The chosen engine was hauled out of storage and disassembled for a quick cleanup. berkeley! berkeley berkeley berkeley! the engine is berkeleyED!!!!!!!!!!!!!
My goal is to have the engine running by the 2nd week of July and this was a HUGE setback.
I drew a cartoon of what happened next.....
NEW greasy pig arrives......
I like the cut of the jib, this engine is going to be a winner.
Cheap cars have cheap owners and sludge build up is not uncommon. Although this NEW engine has significant sludge, the important bits were in near perfect condition. The seller said the engine was a "good runner" and I believe him. I saw no reason to replace the piston rings and bearings at this time. Once I get some baseline data I'll tear into the engine again and try some coatings and magical elixirs. For now, I'm happy with a basic cleaning, hone and new gaskets.
I have seen a lot worse.... These pistons look pretty clean for 180K miles.
Short block all cleaned up and reassembled. This is the starting point for building the B3 powerplant.
The new B3 engine is almost finished. I'm still waiting on a few more parts to arrive, but things still look good for the first start this upcoming weekend.... fingers crossed.
The Aspire/Festiva oil pump housing needs to have the dipstick removed because of clearance issues.
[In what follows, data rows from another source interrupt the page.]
-- pv_equiv track=rewrite | github.com/sathviksimhap/Samsung_Python | Samnsung/assignments/hackerrank.py | arrangeStudents
-- ===== SOURCE A (Python) =====
-- def arrangeStudents(n, boys, girls):
--     # Write your code here
--     assert 1 <= n <= 100
--     assert len(boys) == n and len(girls) == n
--     assert all(1 <= i <= 100 for i in boys + girls)
--
--     boys.sort()
--     girls.sort()
--
--     ans = []
--     for i, j in zip(boys, girls):
--         ans.append(i)
--         ans.append(j)
--
--     if (ans == sorted(ans)):
--         return "YES"
--
--     ans = []
--     for i, j in zip(girls, boys):
--         ans.append(i)
--         ans.append(j)
--
--     if (ans == sorted(ans)):
--         return "YES"
--
--     return "NO"
-- ===== SOURCE B (Python) =====
-- def arrangeStudents(n, boys, girls):
--     # Same in-place sorts as the original; return-value computed by a direct
--     # single-pass monotonicity check instead of building + sorting the interleave.
--     assert 1 <= n <= 100
--     assert len(boys) == n and len(girls) == n
--     assert all(1 <= i <= 100 for i in boys + girls)
--
--     boys.sort()
--     girls.sort()
--
--     if _chained(boys, girls):
--         return "YES"
--     if _chained(girls, boys):
--         return "YES"
--     return "NO"
--
--
-- def _chained(first, second):
--     # True iff first[0], second[0], first[1], second[1], ... is non-decreasing.
--     prev = None
--     for a, b in zip(first, second):
--         if prev is not None and a < prev:
--             return False
--         if b < a:
--             return False
--         prev = b
--     return True
-- ===== Notes on version B (the rewrite author's own statement) =====
-- stated objective: simpler
-- what changed: Instead of materialising each interleaved list and comparing it with its sorted copy, B tests each candidate ordering with a single-pass non-decreasing check over the two sorted arrays (prev/current comparisons), eliminating the list build and the extra sort.
import Mathlib
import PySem

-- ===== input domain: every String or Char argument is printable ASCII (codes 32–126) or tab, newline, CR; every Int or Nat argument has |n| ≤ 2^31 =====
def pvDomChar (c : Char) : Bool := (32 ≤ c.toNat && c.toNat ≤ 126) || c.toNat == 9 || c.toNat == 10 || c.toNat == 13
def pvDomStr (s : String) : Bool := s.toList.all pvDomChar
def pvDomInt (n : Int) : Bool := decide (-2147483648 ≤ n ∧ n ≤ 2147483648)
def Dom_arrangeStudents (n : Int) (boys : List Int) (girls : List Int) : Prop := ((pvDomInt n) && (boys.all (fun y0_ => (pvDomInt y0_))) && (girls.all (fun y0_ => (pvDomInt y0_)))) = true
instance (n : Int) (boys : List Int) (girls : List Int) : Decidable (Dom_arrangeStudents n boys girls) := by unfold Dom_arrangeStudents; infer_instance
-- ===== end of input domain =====

-- B replaces A's build-interleave-then-compare-with-sorted test by a single-pass
-- monotonicity check on the two sorted arrays; return-value equivalence (both
-- versions sort `boys` and `girls` in place identically).


-- ===== PORT A =====
def arrangeStudents (n : Int) (boys : List Int) (girls : List Int) : String :=
  -- asserts are Pre_arrangeStudents; sorts are the in-place boys.sort()/girls.sort()
  let boys' := PySem.List.sorted boys (fun x => x) false
  let girls' := PySem.List.sorted girls (fun x => x) false
  let ans := (boys'.zip girls').foldl (fun acc p => (acc ++ [p.1]) ++ [p.2]) ([] : List Int)
  if ans = PySem.List.sorted ans (fun x => x) false then "YES"
  else
    let ans2 := (girls'.zip boys').foldl (fun acc p => (acc ++ [p.1]) ++ [p.2]) ([] : List Int)
    if ans2 = PySem.List.sorted ans2 (fun x => x) false then "YES"
    else "NO"

-- ===== PORT B =====
-- _chained's loop: prev carries the last `b`, early return False on a violation
def chainedAux : Option Int → List (Int × Int) → Bool
  | _, [] => true
  | none, (a, b) :: rest =>          -- prev is None: first guard cannot fire
    if b < a then false
    else chainedAux (some b) rest
  | some p, (a, b) :: rest =>
    if a < p then false
    else if b < a then false
    else chainedAux (some b) rest

def arrangeStudents_alt (n : Int) (boys : List Int) (girls : List Int) : String :=
  let boys' := PySem.List.sorted boys (fun x => x) false
  let girls' := PySem.List.sorted girls (fun x => x) false
  if chainedAux none (boys'.zip girls') then "YES"
  else if chainedAux none (girls'.zip boys') then "YES"
  else "NO"

-- ===== PRECONDITION & SPEC =====
-- Pre_ is exactly A's asserts (A raises AssertionError outside them)
def Pre_arrangeStudents (n : Int) (boys : List Int) (girls : List Int) : Prop :=
  1 ≤ n ∧ n ≤ 100 ∧ (boys.length : Int) = n ∧ (girls.length : Int) = n ∧
  ∀ x ∈ boys ++ girls, 1 ≤ x ∧ x ≤ 100
instance (n : Int) (boys : List Int) (girls : List Int) : Decidable (Pre_arrangeStudents n boys girls) := by unfold Pre_arrangeStudents; infer_instance
def pvWitness_arrangeStudents : Int × List Int × List Int := (2, [3, 1], [2, 4])

def Spec_arrangeStudents (n : Int) (boys : List Int) (girls : List Int) (out : String) : Prop := out = arrangeStudents_alt n boys girls
instance (n : Int) (boys : List Int) (girls : List Int) (out : String) : Decidable (Spec_arrangeStudents n boys girls out) := by unfold Spec_arrangeStudents; infer_instance

-- ===== CLAIM (what is proved, stated in full; the proofs are below) =====
def Claim_equal_arrangeStudents : Prop := ∀ (n : Int) (boys : List Int) (girls : List Int), Dom_arrangeStudents n boys girls → Pre_arrangeStudents n boys girls → Spec_arrangeStudents n boys girls (arrangeStudents n boys girls)

-- ===== LEMMAS AND PROOFS =====

-- A's append loop builds the interleave (flatMap form)
theorem foldl_interleave (L : List (Int × Int)) (acc : List Int) :
    L.foldl (fun acc p => (acc ++ [p.1]) ++ [p.2]) acc
      = acc ++ L.flatMap (fun p => [p.1, p.2]) := by
  induction L generalizing acc with
  | nil => simp
  | cons p rest ih => simp [List.foldl_cons, ih, List.flatMap_def]

-- B's single-pass check decides chained non-decrease of the interleave
theorem chainedAux_iff (L : List (Int × Int)) (prev : Option Int) :
    chainedAux prev L = true ↔
      List.IsChain (· ≤ ·) (prev.toList ++ L.flatMap (fun p => [p.1, p.2])) := by
  induction L generalizing prev with
  | nil => cases prev <;> simp [chainedAux]
  | cons p rest ih =>
    obtain ⟨a, b⟩ := p
    have hb := ih (some b)
    simp only [Option.toList_some, Option.toList_none, List.flatMap_cons,
      List.cons_append, List.nil_append] at hb ⊢
    cases prev with
    | none =>
      simp only [Option.toList_none, List.nil_append]
      rw [show chainedAux none ((a, b) :: rest)
            = if b < a then false else chainedAux (some b) rest from rfl,
        List.isChain_cons_cons, ← hb]
      by_cases hba : b < a
      · simp only [if_pos hba]
        constructor
        · intro h; simp at h
        · exact fun h => absurd h.1 (by omega)
      · simp only [if_neg hba]
        constructor
        · exact fun h => ⟨by omega, h⟩
        · exact fun h => h.2
    | some q =>
      simp only [Option.toList_some, List.cons_append, List.nil_append]
      rw [show chainedAux (some q) ((a, b) :: rest)
            = if a < q then false
              else if b < a then false else chainedAux (some b) rest from rfl,
        List.isChain_cons_cons, List.isChain_cons_cons, ← hb]
      by_cases haq : a < q
      · simp only [if_pos haq]
        constructor
        · intro h; simp at h
        · exact fun h => absurd h.1 (by omega)
      · simp only [if_neg haq]
        by_cases hba : b < a
        · simp only [if_pos hba]
          constructor
          · intro h; simp at h
          · exact fun h => absurd h.2.1 (by omega)
        · simp only [if_neg hba]
          constructor
          · exact fun h => ⟨by omega, by omega, h⟩
          · exact fun h => h.2.2

-- ans == sorted(ans) is exactly chained non-decrease
theorem eq_sorted_iff_chain (l : List Int) :
    l = PySem.List.sorted l (fun x => x) false ↔ List.IsChain (· ≤ ·) l := by
  constructor
  · intro h
    rw [List.isChain_iff_pairwise]
    have := PySem.List.sorted_pairwise l (fun x => x)
    rw [← h] at this
    simpa using this
  · intro h
    have hp : l.Pairwise (· ≤ ·) := List.isChain_iff_pairwise.mp h
    exact (PySem.List.sorted_eq_self_of_pairwise l (fun x => x) (by simpa using hp)).symm

theorem cond_iff (xs ys : List Int) :
    ((xs.zip ys).foldl (fun acc p => (acc ++ [p.1]) ++ [p.2]) ([] : List Int)
        = PySem.List.sorted ((xs.zip ys).foldl (fun acc p => (acc ++ [p.1]) ++ [p.2]) []) (fun x => x) false)
      ↔ chainedAux none ((xs.zip ys)) = true := by
  rw [eq_sorted_iff_chain, chainedAux_iff]
  simp [foldl_interleave, List.flatMap_def]

-- ===== VERDICT (by name: the statement is the Claim_ definition above) =====
theorem arrangeStudents_spec : Claim_equal_arrangeStudents := by
  intro n boys girls _ _
  unfold Spec_arrangeStudents arrangeStudents arrangeStudents_alt
  by_cases h1 : chainedAux none
      ((PySem.List.sorted boys (fun x => x) false).zip (PySem.List.sorted girls (fun x => x) false)) = true
  · rw [if_pos ((cond_iff _ _).mpr h1), if_pos h1]
  · rw [if_neg (fun h => h1 ((cond_iff _ _).mp h)), if_neg h1]
    by_cases h2 : chainedAux none
        ((PySem.List.sorted girls (fun x => x) false).zip (PySem.List.sorted boys (fun x => x) false)) = true
    · rw [if_pos ((cond_iff _ _).mpr h2), if_pos h2]
    · rw [if_neg (fun h => h2 ((cond_iff _ _).mp h)), if_neg h2]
This dipstick isn't going to be used because the Miata oil pan has a built in dipstick. The hole was filled with a 5/16 bolt with a nylock nut.
The oil pump is packed with assembly lube before reassembly. I'm using the pump from the NFG engine because it looks to be in really good shape. New pumps are still available but I think I'll take my chance on this used one.
A Miata 1.6 rear seal retainer is used.
The Miata 1.6 oil pan is fitted to the Aspire block. Its a perfect fit!
I had to fabricate some tools to get the valve springs out and to insert new valve stem seals. The head was sent out to get surfaced. The bill was thirty bucks to clean and mill ten thousandths off the head. I lapped the valves when the head returned from the shop.
The engine/transmission combo is installed onto the test stand to work out radiator and other mounts. I have fallen behind in collecting photos and the project is a lot further along then the photos suggest.